- [REQUIRED ACTION]
Within these entries, which lines include the string "newDict"? Copy each one.

- [DATASET RECORDS]
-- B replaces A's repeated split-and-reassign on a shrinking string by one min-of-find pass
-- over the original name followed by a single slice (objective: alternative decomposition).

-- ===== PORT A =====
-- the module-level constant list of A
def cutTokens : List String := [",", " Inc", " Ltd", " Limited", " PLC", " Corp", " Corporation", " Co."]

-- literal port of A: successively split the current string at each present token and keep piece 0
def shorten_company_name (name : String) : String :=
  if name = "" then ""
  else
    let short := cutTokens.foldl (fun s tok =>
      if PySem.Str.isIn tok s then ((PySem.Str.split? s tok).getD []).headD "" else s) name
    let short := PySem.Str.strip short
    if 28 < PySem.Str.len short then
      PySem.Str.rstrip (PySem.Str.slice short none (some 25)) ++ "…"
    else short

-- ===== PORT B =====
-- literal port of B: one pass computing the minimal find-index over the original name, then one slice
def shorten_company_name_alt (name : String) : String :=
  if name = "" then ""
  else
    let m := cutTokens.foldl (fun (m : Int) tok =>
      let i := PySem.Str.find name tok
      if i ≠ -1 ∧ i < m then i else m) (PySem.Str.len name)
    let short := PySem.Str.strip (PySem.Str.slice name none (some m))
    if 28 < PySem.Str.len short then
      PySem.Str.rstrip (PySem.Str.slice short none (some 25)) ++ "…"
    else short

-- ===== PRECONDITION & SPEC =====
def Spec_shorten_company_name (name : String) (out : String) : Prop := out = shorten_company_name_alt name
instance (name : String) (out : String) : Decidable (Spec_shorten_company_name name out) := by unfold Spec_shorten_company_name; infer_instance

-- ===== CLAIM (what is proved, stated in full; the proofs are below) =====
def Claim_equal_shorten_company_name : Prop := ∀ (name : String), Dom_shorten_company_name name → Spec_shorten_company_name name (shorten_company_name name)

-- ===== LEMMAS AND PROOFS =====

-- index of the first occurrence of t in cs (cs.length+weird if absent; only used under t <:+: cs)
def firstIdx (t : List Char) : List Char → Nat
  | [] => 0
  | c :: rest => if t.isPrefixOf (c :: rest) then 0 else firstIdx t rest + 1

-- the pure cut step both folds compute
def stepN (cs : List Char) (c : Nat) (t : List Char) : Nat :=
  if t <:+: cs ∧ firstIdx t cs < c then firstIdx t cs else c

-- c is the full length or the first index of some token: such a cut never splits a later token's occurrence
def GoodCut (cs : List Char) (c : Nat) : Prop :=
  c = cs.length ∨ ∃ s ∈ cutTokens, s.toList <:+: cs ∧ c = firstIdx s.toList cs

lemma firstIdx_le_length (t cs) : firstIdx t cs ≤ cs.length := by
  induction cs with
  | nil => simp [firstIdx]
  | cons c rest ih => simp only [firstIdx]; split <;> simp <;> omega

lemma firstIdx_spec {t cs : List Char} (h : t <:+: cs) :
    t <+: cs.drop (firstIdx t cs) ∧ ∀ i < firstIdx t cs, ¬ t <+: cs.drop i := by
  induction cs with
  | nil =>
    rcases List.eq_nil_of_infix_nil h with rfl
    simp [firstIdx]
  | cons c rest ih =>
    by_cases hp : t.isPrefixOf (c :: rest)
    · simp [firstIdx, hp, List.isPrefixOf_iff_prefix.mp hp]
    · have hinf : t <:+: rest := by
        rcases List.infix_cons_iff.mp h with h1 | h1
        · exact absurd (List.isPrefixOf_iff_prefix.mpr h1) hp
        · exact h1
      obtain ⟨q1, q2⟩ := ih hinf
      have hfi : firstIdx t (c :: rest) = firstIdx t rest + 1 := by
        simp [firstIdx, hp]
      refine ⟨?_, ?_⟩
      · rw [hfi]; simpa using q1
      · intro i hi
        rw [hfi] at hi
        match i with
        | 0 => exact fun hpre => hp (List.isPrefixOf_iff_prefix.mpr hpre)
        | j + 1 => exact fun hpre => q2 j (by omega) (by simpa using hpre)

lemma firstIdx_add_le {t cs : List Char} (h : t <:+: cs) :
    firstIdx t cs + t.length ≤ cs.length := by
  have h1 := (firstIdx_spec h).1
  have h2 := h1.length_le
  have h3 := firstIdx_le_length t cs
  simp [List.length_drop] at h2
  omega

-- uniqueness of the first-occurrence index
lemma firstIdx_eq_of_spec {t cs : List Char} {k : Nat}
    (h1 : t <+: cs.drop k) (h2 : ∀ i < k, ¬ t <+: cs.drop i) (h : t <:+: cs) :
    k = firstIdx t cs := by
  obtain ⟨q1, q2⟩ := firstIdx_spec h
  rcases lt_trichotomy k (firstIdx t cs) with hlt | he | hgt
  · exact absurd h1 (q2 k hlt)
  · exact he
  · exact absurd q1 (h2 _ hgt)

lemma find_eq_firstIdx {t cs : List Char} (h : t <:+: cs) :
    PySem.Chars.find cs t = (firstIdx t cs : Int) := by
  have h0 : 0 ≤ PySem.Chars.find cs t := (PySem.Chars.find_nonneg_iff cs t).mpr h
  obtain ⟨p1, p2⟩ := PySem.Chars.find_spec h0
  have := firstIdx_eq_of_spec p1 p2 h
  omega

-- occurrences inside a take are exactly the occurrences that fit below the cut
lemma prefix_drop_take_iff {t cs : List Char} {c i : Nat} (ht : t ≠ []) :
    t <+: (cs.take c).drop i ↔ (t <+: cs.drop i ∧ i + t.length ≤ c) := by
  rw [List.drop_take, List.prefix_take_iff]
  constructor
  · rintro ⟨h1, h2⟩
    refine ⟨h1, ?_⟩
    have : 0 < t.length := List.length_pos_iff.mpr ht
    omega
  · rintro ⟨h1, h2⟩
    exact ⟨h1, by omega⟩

...

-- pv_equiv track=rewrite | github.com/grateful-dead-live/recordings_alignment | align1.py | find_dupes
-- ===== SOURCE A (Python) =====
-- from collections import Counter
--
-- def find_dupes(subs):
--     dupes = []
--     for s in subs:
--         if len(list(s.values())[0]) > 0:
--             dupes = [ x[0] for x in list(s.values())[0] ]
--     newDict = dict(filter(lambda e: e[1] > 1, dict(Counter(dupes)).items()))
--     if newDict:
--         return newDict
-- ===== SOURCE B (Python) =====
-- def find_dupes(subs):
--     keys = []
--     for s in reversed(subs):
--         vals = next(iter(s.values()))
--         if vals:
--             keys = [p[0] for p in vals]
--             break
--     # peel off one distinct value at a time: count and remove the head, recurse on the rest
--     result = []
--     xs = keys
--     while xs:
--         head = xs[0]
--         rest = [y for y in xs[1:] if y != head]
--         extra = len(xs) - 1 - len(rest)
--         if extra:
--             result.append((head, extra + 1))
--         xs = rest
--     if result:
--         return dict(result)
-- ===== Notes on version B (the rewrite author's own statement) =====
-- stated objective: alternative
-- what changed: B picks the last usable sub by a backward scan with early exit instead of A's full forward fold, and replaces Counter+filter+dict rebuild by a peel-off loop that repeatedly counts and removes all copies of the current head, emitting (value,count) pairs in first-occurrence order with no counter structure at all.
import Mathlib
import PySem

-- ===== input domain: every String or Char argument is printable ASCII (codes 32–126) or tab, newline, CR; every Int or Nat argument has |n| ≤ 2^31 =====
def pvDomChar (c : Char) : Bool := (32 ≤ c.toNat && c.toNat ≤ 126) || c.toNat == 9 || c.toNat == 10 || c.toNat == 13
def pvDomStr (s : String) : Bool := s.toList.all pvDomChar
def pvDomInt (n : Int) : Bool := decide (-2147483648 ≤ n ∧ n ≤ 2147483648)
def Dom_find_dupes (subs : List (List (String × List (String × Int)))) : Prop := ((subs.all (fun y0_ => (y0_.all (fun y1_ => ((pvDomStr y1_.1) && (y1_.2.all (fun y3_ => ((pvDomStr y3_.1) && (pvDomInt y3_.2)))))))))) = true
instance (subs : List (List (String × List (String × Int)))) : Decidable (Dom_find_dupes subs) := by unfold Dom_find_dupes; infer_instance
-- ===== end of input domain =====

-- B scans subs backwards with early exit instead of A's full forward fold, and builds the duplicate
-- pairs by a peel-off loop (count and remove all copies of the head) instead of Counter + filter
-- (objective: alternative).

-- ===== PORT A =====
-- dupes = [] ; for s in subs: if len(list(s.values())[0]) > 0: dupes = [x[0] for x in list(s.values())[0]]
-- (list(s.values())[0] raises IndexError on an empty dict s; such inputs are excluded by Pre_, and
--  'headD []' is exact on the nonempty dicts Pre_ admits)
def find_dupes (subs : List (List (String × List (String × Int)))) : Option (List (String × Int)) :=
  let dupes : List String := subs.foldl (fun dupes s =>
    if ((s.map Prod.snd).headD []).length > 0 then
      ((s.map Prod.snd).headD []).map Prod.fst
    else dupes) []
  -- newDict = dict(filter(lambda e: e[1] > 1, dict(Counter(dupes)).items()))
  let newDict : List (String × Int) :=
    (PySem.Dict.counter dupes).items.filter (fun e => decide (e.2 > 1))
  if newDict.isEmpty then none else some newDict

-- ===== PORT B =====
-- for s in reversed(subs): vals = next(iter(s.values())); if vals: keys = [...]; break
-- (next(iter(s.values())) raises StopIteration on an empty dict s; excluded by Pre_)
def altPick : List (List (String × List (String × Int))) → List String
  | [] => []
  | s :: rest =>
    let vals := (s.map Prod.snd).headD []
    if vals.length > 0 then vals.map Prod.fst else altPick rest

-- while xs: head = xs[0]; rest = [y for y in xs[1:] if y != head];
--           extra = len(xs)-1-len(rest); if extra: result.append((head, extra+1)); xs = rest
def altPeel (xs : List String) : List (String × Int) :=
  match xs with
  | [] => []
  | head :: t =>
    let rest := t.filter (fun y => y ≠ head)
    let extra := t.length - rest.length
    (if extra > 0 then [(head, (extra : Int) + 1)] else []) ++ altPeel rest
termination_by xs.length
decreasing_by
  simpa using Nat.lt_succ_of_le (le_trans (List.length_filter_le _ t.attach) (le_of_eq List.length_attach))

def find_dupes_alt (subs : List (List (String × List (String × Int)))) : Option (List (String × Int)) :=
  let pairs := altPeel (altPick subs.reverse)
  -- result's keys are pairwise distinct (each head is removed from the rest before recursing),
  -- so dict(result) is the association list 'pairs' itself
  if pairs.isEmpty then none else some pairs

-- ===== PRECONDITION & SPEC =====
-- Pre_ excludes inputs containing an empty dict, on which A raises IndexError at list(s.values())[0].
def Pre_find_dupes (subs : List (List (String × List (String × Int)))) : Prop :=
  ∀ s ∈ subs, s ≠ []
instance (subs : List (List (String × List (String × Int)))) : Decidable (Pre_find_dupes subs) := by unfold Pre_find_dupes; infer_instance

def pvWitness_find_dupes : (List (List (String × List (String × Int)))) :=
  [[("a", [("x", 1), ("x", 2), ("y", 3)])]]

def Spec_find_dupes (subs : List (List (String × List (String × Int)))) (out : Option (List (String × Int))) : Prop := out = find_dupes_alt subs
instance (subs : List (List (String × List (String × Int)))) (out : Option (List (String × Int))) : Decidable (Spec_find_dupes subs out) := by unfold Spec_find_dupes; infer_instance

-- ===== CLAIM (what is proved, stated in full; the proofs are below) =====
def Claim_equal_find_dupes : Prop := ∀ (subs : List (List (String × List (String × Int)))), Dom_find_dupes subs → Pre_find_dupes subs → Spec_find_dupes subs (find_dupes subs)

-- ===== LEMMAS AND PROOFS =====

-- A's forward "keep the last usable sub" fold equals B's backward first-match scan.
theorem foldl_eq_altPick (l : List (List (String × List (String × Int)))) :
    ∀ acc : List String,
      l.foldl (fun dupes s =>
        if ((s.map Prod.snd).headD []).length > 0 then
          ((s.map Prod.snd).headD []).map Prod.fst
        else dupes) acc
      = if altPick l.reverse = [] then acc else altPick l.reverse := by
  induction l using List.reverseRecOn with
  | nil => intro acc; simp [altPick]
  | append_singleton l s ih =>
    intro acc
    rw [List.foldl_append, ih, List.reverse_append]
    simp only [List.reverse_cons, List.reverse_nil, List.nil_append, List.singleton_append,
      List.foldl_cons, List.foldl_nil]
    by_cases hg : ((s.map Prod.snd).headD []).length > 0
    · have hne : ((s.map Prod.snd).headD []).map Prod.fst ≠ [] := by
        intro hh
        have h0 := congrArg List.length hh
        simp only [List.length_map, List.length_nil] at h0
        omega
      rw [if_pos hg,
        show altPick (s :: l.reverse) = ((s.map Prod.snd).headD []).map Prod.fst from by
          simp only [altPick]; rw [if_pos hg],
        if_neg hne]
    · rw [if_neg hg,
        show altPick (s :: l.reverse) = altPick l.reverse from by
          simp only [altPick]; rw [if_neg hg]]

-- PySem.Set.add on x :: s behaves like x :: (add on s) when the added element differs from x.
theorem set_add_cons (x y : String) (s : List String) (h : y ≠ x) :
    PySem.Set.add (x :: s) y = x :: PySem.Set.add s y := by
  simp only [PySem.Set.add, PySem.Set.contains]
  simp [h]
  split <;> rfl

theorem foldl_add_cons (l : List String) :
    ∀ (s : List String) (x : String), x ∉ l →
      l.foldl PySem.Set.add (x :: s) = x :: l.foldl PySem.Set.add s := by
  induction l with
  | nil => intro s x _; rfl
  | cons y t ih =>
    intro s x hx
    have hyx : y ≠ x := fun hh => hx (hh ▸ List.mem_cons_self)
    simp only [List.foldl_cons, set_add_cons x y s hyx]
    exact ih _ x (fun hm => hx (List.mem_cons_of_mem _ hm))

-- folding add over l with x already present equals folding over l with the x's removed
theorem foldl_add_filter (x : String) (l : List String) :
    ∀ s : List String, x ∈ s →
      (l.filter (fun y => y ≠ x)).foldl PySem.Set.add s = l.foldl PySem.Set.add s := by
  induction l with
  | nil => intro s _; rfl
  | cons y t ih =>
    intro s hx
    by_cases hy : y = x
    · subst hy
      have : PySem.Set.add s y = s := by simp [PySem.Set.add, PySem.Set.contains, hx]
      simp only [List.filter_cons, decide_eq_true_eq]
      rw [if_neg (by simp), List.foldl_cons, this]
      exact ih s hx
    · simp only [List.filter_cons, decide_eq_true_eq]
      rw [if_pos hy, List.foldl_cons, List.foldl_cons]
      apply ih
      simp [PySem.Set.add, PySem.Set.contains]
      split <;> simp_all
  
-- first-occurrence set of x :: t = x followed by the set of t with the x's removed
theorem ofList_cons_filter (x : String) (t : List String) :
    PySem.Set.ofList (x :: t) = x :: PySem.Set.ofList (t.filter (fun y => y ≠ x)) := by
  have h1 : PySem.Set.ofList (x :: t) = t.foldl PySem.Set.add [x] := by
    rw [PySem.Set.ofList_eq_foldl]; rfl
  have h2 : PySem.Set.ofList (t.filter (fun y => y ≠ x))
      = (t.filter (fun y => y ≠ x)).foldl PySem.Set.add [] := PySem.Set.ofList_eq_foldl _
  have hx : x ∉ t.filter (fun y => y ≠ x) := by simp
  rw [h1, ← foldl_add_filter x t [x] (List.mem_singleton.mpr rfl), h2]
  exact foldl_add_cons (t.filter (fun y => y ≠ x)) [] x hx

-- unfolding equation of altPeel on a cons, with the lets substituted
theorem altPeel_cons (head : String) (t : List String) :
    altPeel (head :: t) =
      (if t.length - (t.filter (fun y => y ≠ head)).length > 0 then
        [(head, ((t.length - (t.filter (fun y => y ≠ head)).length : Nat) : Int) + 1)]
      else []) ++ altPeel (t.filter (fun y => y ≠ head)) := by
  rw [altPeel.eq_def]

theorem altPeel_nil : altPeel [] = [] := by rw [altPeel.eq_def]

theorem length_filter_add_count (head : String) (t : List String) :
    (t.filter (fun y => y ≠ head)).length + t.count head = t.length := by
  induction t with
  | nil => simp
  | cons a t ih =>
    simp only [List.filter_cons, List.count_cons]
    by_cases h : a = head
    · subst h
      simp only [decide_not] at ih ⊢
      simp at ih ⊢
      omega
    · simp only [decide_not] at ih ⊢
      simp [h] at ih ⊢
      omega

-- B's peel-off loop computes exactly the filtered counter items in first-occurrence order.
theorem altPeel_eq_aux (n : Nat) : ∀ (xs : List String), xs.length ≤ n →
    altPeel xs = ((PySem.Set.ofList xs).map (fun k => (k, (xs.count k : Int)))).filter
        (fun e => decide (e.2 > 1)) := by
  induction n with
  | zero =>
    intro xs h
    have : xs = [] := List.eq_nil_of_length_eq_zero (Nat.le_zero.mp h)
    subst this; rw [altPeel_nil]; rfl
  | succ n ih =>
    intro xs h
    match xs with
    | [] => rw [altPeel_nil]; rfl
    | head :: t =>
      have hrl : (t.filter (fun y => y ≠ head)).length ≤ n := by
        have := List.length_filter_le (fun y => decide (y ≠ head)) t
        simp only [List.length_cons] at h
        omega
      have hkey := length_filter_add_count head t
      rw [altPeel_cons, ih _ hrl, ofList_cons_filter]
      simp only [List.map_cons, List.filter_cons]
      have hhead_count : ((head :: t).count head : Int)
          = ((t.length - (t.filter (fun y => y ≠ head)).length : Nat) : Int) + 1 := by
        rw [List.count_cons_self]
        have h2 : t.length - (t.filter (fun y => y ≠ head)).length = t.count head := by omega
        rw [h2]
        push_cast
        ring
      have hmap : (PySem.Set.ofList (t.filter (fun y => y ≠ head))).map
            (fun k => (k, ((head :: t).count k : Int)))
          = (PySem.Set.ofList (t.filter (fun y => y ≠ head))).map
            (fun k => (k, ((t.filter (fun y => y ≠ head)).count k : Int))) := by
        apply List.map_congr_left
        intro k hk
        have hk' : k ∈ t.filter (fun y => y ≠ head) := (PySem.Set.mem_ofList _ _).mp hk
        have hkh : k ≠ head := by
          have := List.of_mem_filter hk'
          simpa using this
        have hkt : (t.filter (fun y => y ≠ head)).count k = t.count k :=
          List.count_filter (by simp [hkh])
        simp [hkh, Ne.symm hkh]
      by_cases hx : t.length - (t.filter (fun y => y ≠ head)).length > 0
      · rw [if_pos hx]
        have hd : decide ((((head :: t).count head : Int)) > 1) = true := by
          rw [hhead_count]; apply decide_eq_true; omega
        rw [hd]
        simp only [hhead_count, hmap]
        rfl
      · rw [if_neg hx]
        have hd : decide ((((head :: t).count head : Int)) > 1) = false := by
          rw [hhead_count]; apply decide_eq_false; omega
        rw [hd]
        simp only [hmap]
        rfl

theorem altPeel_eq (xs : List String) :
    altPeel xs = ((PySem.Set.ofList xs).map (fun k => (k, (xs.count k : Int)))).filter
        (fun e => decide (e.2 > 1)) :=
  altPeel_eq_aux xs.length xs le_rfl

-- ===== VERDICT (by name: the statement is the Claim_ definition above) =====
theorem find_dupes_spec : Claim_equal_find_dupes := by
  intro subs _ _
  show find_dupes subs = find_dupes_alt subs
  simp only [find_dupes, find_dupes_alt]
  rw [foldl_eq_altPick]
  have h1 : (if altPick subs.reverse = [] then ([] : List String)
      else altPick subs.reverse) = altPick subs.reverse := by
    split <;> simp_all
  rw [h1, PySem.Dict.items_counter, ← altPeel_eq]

- [SOLUTION]
--     newDict = dict(filter(lambda e: e[1] > 1, dict(Counter(dupes)).items()))
--     if newDict:
--         return newDict
  -- newDict = dict(filter(lambda e: e[1] > 1, dict(Counter(dupes)).items()))
  let newDict : List (String × Int) :=
  if newDict.isEmpty then none else some newDict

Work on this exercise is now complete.